WHAT YOU HAVE TO DO: One figure is the whole answer: the number of lines below that contain the word "then".

Stored data entries
-- pv_equiv track=rewrite | github.com/SrikanthAmudala/PythonWorkShopConcordia | Week2/ex_codingInterview_sum.py | sum_of_list
-- ===== SOURCE A (Python) =====
-- def sum_of_list(x):
-- 	digit = 0
-- 	for i in x:
-- 		digit = 10 *  digit + i
-- 	digit+=1
-- 	temp = []
--
-- 	while digit>0:
-- 		temp.append(digit%10)
-- 		digit=digit//10
--
-- 	return [temp[i] for i in range(len(temp)-1, -1, -1)]
-- ===== SOURCE B (Python) =====
-- def sum_of_list(x):
--     # Single pass of carry propagation from the least significant digit,
--     # then the leftover carry's own digits, then drop leading zeros.
--     carry = 1
--     rev = []                      # digits of the result, least significant first
--     for d in reversed(x):
--         carry, r = divmod(d + carry, 10)
--         rev.append(r)
--     while carry > 0:
--         carry, r = divmod(carry, 10)
--         rev.append(r)
--     out = rev[::-1]
--     k = 0
--     while k < len(out) and out[k] == 0:
--         k += 1
--     return out[k:]
-- ===== Notes on version B (the rewrite author's own statement) =====
-- stated objective: faster
-- what changed: A converts the digit list into one big integer with Horner's rule and then re-extracts all decimal digits of that integer; B never builds the big integer: one right-to-left pass propagating a carry per position, then the leftover carry's own digits, then dropping leading zeros. Pre_ excludes lists denoting an integer less than minus one, where incrementing has no digit-list answer: A returns an empty result there (its extraction loop never runs) and B returns a digit residue of its carry pass; both values are accidental.
-- outside the precondition, e.g. on sum_of_list([-5]): A returns [], B returns [6]; on sum_of_list([-1, 1]): A returns [], B returns [9, 2]
import Mathlib
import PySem

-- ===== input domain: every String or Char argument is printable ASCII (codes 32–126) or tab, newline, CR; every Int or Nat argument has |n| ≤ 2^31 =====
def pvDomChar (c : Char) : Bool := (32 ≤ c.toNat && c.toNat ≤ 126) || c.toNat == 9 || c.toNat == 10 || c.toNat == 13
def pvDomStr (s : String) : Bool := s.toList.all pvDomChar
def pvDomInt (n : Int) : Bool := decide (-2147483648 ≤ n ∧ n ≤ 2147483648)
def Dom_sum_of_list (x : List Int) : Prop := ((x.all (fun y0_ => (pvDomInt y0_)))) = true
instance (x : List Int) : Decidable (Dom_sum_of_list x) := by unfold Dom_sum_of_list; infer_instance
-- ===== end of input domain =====

-- B replaces A's big-integer Horner conversion by a single carry-propagation pass (measured asymptotically faster).


-- ===== PORT A =====
-- shared helper: the identical 'while v>0: acc.append(v%10); v//=10' loop occurring verbatim in both Pythons
def pyDigitsLoop (v : Int) (acc : List Int) : List Int :=
  if _h : 0 < v then pyDigitsLoop (PySem.Int.floordiv v 10) (acc ++ [PySem.Int.mod v 10]) else acc
termination_by v.toNat
decreasing_by
  rw [PySem.Int.floordiv_eq_ediv_of_pos (by norm_num)]
  omega

def sum_of_list (x : List Int) : List Int :=
  -- digit = 0; for i in x: digit = 10*digit + i
  let digit := x.foldl (fun d i => 10 * d + i) 0
  -- digit += 1
  let digit := digit + 1
  -- temp = []; while digit > 0: temp.append(digit % 10); digit = digit // 10
  let temp := pyDigitsLoop digit []
  -- [temp[i] for i in range(len(temp)-1, -1, -1)]  (i is always a valid index, so pyGetD's default is never used)
  (PySem.List.pyRange ((temp.length : Int) - 1) (-1) (-1)).map (fun i => PySem.List.pyGetD temp i 0)

-- ===== PORT B =====
-- the final 'k' loop of Source B: skip the leading zeros of out and return out[k:]
def stripLeadingZeros (out : List Int) : List Int :=
  match out with
  | [] => []
  | d :: t => if d = 0 then stripLeadingZeros t else d :: t

def sum_of_list_alt (x : List Int) : List Int :=
  -- carry = 1; rev = []; for d in reversed(x): carry, r = divmod(d + carry, 10); rev.append(r)
  let s := x.reverse.foldl
    (fun (s : Int × List Int) d =>
      (PySem.Int.floordiv (d + s.1) 10, s.2 ++ [PySem.Int.mod (d + s.1) 10]))
    (1, [])
  -- while carry > 0: carry, r = divmod(carry, 10); rev.append(r)
  let rev := pyDigitsLoop s.1 s.2
  -- out = rev[::-1]; k-loop drops leading zeros; return out[k:]
  stripLeadingZeros rev.reverse

-- ===== PRECONDITION & SPEC =====
-- the integer a big-endian digit list denotes (spec-level, used only by Pre_)
def decValue : List Int → Int
  | [] => 0
  | d :: t => d * 10 ^ t.length + decValue t

-- Pre_ excludes lists denoting an integer less than minus one: incrementing such a list has no digit-list
-- answer; A returns an empty result there (its extraction loop never runs) and B a digit residue
-- of its carry pass: both values are accidental.
def Pre_sum_of_list (x : List Int) : Prop := -1 ≤ decValue x
instance (x : List Int) : Decidable (Pre_sum_of_list x) := by unfold Pre_sum_of_list; infer_instance

def pvWitness_sum_of_list : List Int := [1, 2, 3]

def Spec_sum_of_list (x : List Int) (out : List Int) : Prop := out = sum_of_list_alt x
instance (x : List Int) (out : List Int) : Decidable (Spec_sum_of_list x out) := by unfold Spec_sum_of_list; infer_instance

-- ===== CLAIM (what is proved, stated in full; the proofs are below) =====
def Claim_equal_sum_of_list : Prop := ∀ (x : List Int), Dom_sum_of_list x → Pre_sum_of_list x → Spec_sum_of_list x (sum_of_list x)

-- ===== LEMMAS AND PROOFS =====

-- value of a little-endian digit list
def valLE : List Int → Int
  | [] => 0
  | d :: t => d + 10 * valLE t

-- B's fold body, named for the proofs
def cfF : (Int × List Int) → Int → (Int × List Int) :=
  fun s d => (PySem.Int.floordiv (d + s.1) 10, s.2 ++ [PySem.Int.mod (d + s.1) 10])

def digitsOK (M : List Int) : Prop := ∀ r ∈ M, 0 ≤ r ∧ r < 10

theorem valLE_concat (N M : List Int) :
    valLE (N ++ M) = valLE N + valLE M * 10 ^ N.length := by
  induction N with
  | nil => simp [valLE]
  | cons a t ih => simp [valLE, ih, pow_succ]; ring

theorem valLE_append (N : List Int) (d : Int) :
    valLE (N ++ [d]) = valLE N + d * 10 ^ N.length := by
  rw [valLE_concat]; simp [valLE]

theorem horner_eq_valLE (x : List Int) (a : Int) :
    x.foldl (fun d i => 10 * d + i) a = a * 10 ^ x.length + valLE x.reverse := by
  induction x generalizing a with
  | nil => simp [valLE]
  | cons d t ih =>
    simp only [List.foldl_cons, List.reverse_cons, ih, valLE_append, List.length_cons,
      List.length_reverse]
    ring

theorem decValue_eq_valLE (x : List Int) : decValue x = valLE x.reverse := by
  induction x with
  | nil => simp [decValue, valLE]
  | cons d t ih =>
    simp only [decValue, List.reverse_cons, valLE_append, ih, List.length_reverse]
    ring

theorem pyDigitsLoop_append (v : Int) (acc : List Int) :
    pyDigitsLoop v acc = acc ++ pyDigitsLoop v [] := by
  by_cases h : 0 < v
  · rw [pyDigitsLoop, dif_pos h]
    conv_rhs => rw [pyDigitsLoop, dif_pos h]
    rw [pyDigitsLoop_append (PySem.Int.floordiv v 10) (acc ++ [PySem.Int.mod v 10]),
        pyDigitsLoop_append (PySem.Int.floordiv v 10) ([] ++ [PySem.Int.mod v 10])]
    simp
  · rw [pyDigitsLoop, dif_neg h]
    conv_rhs => rw [pyDigitsLoop, dif_neg h]
    simp
termination_by v.toNat
decreasing_by all_goals (rw [PySem.Int.floordiv_eq_ediv_of_pos (by norm_num)]; omega)

theorem pyDigitsLoop_nonpos {v : Int} (h : ¬ 0 < v) : pyDigitsLoop v [] = [] := by
  rw [pyDigitsLoop, dif_neg h]

theorem valLE_nonneg {M : List Int} (h : digitsOK M) : 0 ≤ valLE M := by
  induction M with
  | nil => simp [valLE]
  | cons d t ih =>
    have hd := h d (by simp)
    have := ih (fun r hr => h r (by simp [hr]))
    simp only [valLE]; omega

theorem valLE_lt {M : List Int} (h : digitsOK M) : valLE M < 10 ^ M.length := by
  induction M with
  | nil => simp [valLE]
  | cons d t ih =>
    have hd := h d (by simp)
    have := ih (fun r hr => h r (by simp [hr]))
    simp only [valLE, List.length_cons, pow_succ]
    omega

theorem valLE_pos {M : List Int} (h : digitsOK M) (hne : M ≠ [])
    (hl : M.getLast hne ≠ 0) : 0 < valLE M := by
  induction M with
  | nil => exact absurd rfl hne
  | cons d t ih =>
    have hd := h d (by simp)
    have ht : digitsOK t := fun r hr => h r (by simp [hr])
    by_cases hte : t = []
    · subst hte
      simp only [List.getLast_singleton] at hl
      simp only [valLE]; omega
    · have := ih ht hte (by rwa [List.getLast_cons hte] at hl)
      simp only [valLE]; omega

theorem mod_ten (r v : Int) (h0 : 0 ≤ r) (h1 : r < 10) :
    PySem.Int.mod (r + 10 * v) 10 = r := by
  rw [PySem.Int.mod_eq_emod_of_pos (by norm_num)]
  omega

theorem floordiv_ten (r v : Int) (h0 : 0 ≤ r) (h1 : r < 10) :
    PySem.Int.floordiv (r + 10 * v) 10 = v := by
  rw [PySem.Int.floordiv_eq_ediv_of_pos (by norm_num)]
  omega

-- the digits loop on a nonnegative value yields decimal digits of that value
theorem digitsLoop_spec (c : Int) (h : 0 ≤ c) :
    digitsOK (pyDigitsLoop c []) ∧ valLE (pyDigitsLoop c []) = c := by
  by_cases hc : 0 < c
  · have hmod0 := PySem.Int.mod_nonneg c (b := 10) (by norm_num)
    have hmod1 := PySem.Int.mod_lt c (b := 10) (by norm_num)
    have hdm := PySem.Int.floordiv_mul_add_mod c 10
    have hdivnn : 0 ≤ PySem.Int.floordiv c 10 := by
      rw [PySem.Int.floordiv_eq_ediv_of_pos (by norm_num)]; omega
    obtain ⟨ihok, ihval⟩ := digitsLoop_spec (PySem.Int.floordiv c 10) hdivnn
    rw [pyDigitsLoop, dif_pos hc, pyDigitsLoop_append]
    constructor
    · intro r hr
      simp only [List.nil_append, List.cons_append, List.mem_cons] at hr
      rcases hr with rfl | hr
      · exact ⟨hmod0, hmod1⟩
      · exact ihok r (by simpa using hr)
    · simp only [List.nil_append, List.cons_append, valLE, ihval]
      omega
  · have h0 : c = 0 := by omega
    subst h0
    rw [pyDigitsLoop_nonpos hc]
    simp [digitsOK, valLE]
termination_by c.toNat
decreasing_by rw [PySem.Int.floordiv_eq_ediv_of_pos (by norm_num)]; omega

-- exact representation: a little-endian digit list without trailing zero round-trips
theorem digitsLoop_valLE {M : List Int} (h : digitsOK M) (hne : M ≠ [])
    (hl : M.getLast hne ≠ 0) : pyDigitsLoop (valLE M) [] = M := by
  induction M with
  | nil => exact absurd rfl hne
  | cons r t ih =>
    have hr := h r (by simp)
    have ht : digitsOK t := fun a ha => h a (by simp [ha])
    by_cases hte : t = []
    · subst hte
      simp only [List.getLast_singleton] at hl
      have hm : valLE [r] = r + 10 * 0 := by simp [valLE]
      rw [pyDigitsLoop, dif_pos (by simp only [valLE]; omega), hm,
        mod_ten r 0 hr.1 hr.2, floordiv_ten r 0 hr.1 hr.2, pyDigitsLoop_append]
      simp [pyDigitsLoop_nonpos (show ¬(0:Int) < 0 by norm_num)]
    · have hlt : t.getLast hte ≠ 0 := by rwa [List.getLast_cons hte] at hl
      have hv : 0 < valLE t := valLE_pos ht hte hlt
      have hm : valLE (r :: t) = r + 10 * valLE t := rfl
      rw [hm, pyDigitsLoop, dif_pos (by omega),
        mod_ten r (valLE t) hr.1 hr.2, floordiv_ten r (valLE t) hr.1 hr.2,
        pyDigitsLoop_append]
      simp [ih ht hte hlt]

-- reversed digits of valLE M are M.reverse without its leading zeros
theorem digitsLoop_strip (M : List Int) (h : digitsOK M) :
    (pyDigitsLoop (valLE M) []).reverse = stripLeadingZeros M.reverse := by
  induction M using List.reverseRecOn with
  | nil => simp [valLE, pyDigitsLoop_nonpos, stripLeadingZeros]
  | append_singleton N d ih =>
    have hN : digitsOK N := fun a ha => h a (by simp [ha])
    by_cases hd : d = 0
    · subst hd
      rw [valLE_append]
      simp only [zero_mul, add_zero, List.reverse_append, List.reverse_cons,
        List.reverse_nil, List.nil_append, List.cons_append, List.nil_append]
      rw [ih hN]
      simp [stripLeadingZeros]
    · have hne : N ++ [d] ≠ [] := by simp
      have hl : (N ++ [d]).getLast hne ≠ 0 := by
        rwa [List.getLast_append_singleton]
      rw [digitsLoop_valLE h hne hl]
      simp [stripLeadingZeros, hd]

-- A's closing comprehension reverses temp
theorem comprehension_reverse (temp : List Int) :
    (PySem.List.pyRange ((temp.length : Int) - 1) (-1) (-1)).map
      (fun i => PySem.List.pyGetD temp i 0) = temp.reverse := by
  rw [PySem.List.pyRange_neg_one_eq_reverse]
  have h1 : (-1 : Int) + 1 = 0 := by norm_num
  have h2 : ((temp.length : Int) - 1) + 1 = (temp.length : Int) := by ring
  rw [h1, h2, List.map_reverse, PySem.List.map_pyGetD_pyRange_zero']

-- invariant of B's carry fold
theorem cf_acc (l : List Int) (c : Int) (acc : List Int) :
    l.foldl cfF (c, acc) = ((l.foldl cfF (c, [])).1, acc ++ (l.foldl cfF (c, [])).2) := by
  induction l generalizing c acc with
  | nil => simp
  | cons d t ih =>
    simp only [List.foldl_cons, cfF]
    rw [ih, ih (PySem.Int.floordiv (d + c) 10) ([] ++ [PySem.Int.mod (d + c) 10])]
    simp

theorem cf_invariant (l : List Int) (c0 : Int) :
    digitsOK (l.foldl cfF (c0, [])).2 ∧
    (l.foldl cfF (c0, [])).2.length = l.length ∧
    (l.foldl cfF (c0, [])).1 * 10 ^ l.length + valLE (l.foldl cfF (c0, [])).2
      = valLE l + c0 := by
  induction l generalizing c0 with
  | nil => simp [valLE, digitsOK]
  | cons d t ih =>
    have hstep : (d :: t).foldl cfF (c0, []) = t.foldl cfF (cfF (c0, []) d) := rfl
    have hc1 := ih (PySem.Int.floordiv (d + c0) 10)
    obtain ⟨hd, hlen, hval⟩ := hc1
    have hmod0 := PySem.Int.mod_nonneg (d + c0) (b := 10) (by norm_num)
    have hmod1 := PySem.Int.mod_lt (d + c0) (b := 10) (by norm_num)
    have hdm := PySem.Int.floordiv_mul_add_mod (d + c0) 10
    rw [hstep]
    have hcfF : cfF (c0, []) d
        = (PySem.Int.floordiv (d + c0) 10, [] ++ [PySem.Int.mod (d + c0) 10]) := rfl
    rw [hcfF]
    rw [cf_acc t (PySem.Int.floordiv (d + c0) 10) ([] ++ [PySem.Int.mod (d + c0) 10])]
    refine ⟨?_, by simpa using hlen, ?_⟩
    · intro r hr
      simp only [List.nil_append, List.cons_append, List.mem_cons] at hr
      rcases hr with rfl | hr
      · exact ⟨hmod0, hmod1⟩
      · exact hd r (by simpa using hr)
    · simp only [List.nil_append, List.cons_append, valLE, List.length_cons, pow_succ]
      nlinarith [hval]

-- ===== VERDICT (by name: the statement is the Claim_ definition above) =====
theorem sum_of_list_spec : Claim_equal_sum_of_list := by
  intro x _ hpre
  unfold Spec_sum_of_list sum_of_list sum_of_list_alt
  have hfold : x.reverse.foldl
      (fun (s : Int × List Int) d =>
        (PySem.Int.floordiv (d + s.1) 10, s.2 ++ [PySem.Int.mod (d + s.1) 10]))
      (1, []) = x.reverse.foldl cfF (1, []) := rfl
  rw [hfold]
  set s := x.reverse.foldl cfF (1, []) with hs
  obtain ⟨hdig, hlen, hval⟩ := cf_invariant x.reverse 1
  rw [← hs] at hdig hlen hval
  have hn : x.reverse.length = s.2.length := hlen.symm
  rw [hn] at hval
  -- the incremented number, expressed two ways
  have hhorner := horner_eq_valLE x 0
  have hdigit : x.foldl (fun d i => 10 * d + i) 0 + 1
      = valLE s.2 + s.1 * 10 ^ s.2.length := by
    rw [hhorner]; omega
  -- Pre_ makes the incremented number nonnegative, hence the final carry nonnegative
  unfold Pre_sum_of_list at hpre
  rw [decValue_eq_valLE] at hpre
  have hlt := valLE_lt hdig
  have hnn := valLE_nonneg hdig
  have hNnn : 0 ≤ valLE s.2 + s.1 * 10 ^ s.2.length := by omega
  have hpow : (0:Int) < 10 ^ s.2.length := by positivity
  have hcarry : 0 ≤ s.1 := by nlinarith
  obtain ⟨hcok, hcval⟩ := digitsLoop_spec s.1 hcarry
  -- both sides are about M := s.2 ++ digits(s.1)
  rw [comprehension_reverse, hdigit, pyDigitsLoop_append]
  have hM : valLE (s.2 ++ pyDigitsLoop s.1 []) = valLE s.2 + s.1 * 10 ^ s.2.length := by
    rw [valLE_concat, hcval]
  have hMok : digitsOK (s.2 ++ pyDigitsLoop s.1 []) := by
    intro r hr
    rcases List.mem_append.mp hr with h1 | h2
    · exact hdig r h1
    · exact hcok r h2
  rw [← hM]
  simp only [List.nil_append]
  show (pyDigitsLoop (valLE (s.2 ++ pyDigitsLoop s.1 [])) []).reverse
      = stripLeadingZeros (pyDigitsLoop s.1 s.2).reverse
  rw [pyDigitsLoop_append s.1 s.2]
  exact digitsLoop_strip _ hMok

EXERCISE OUTPUT: 4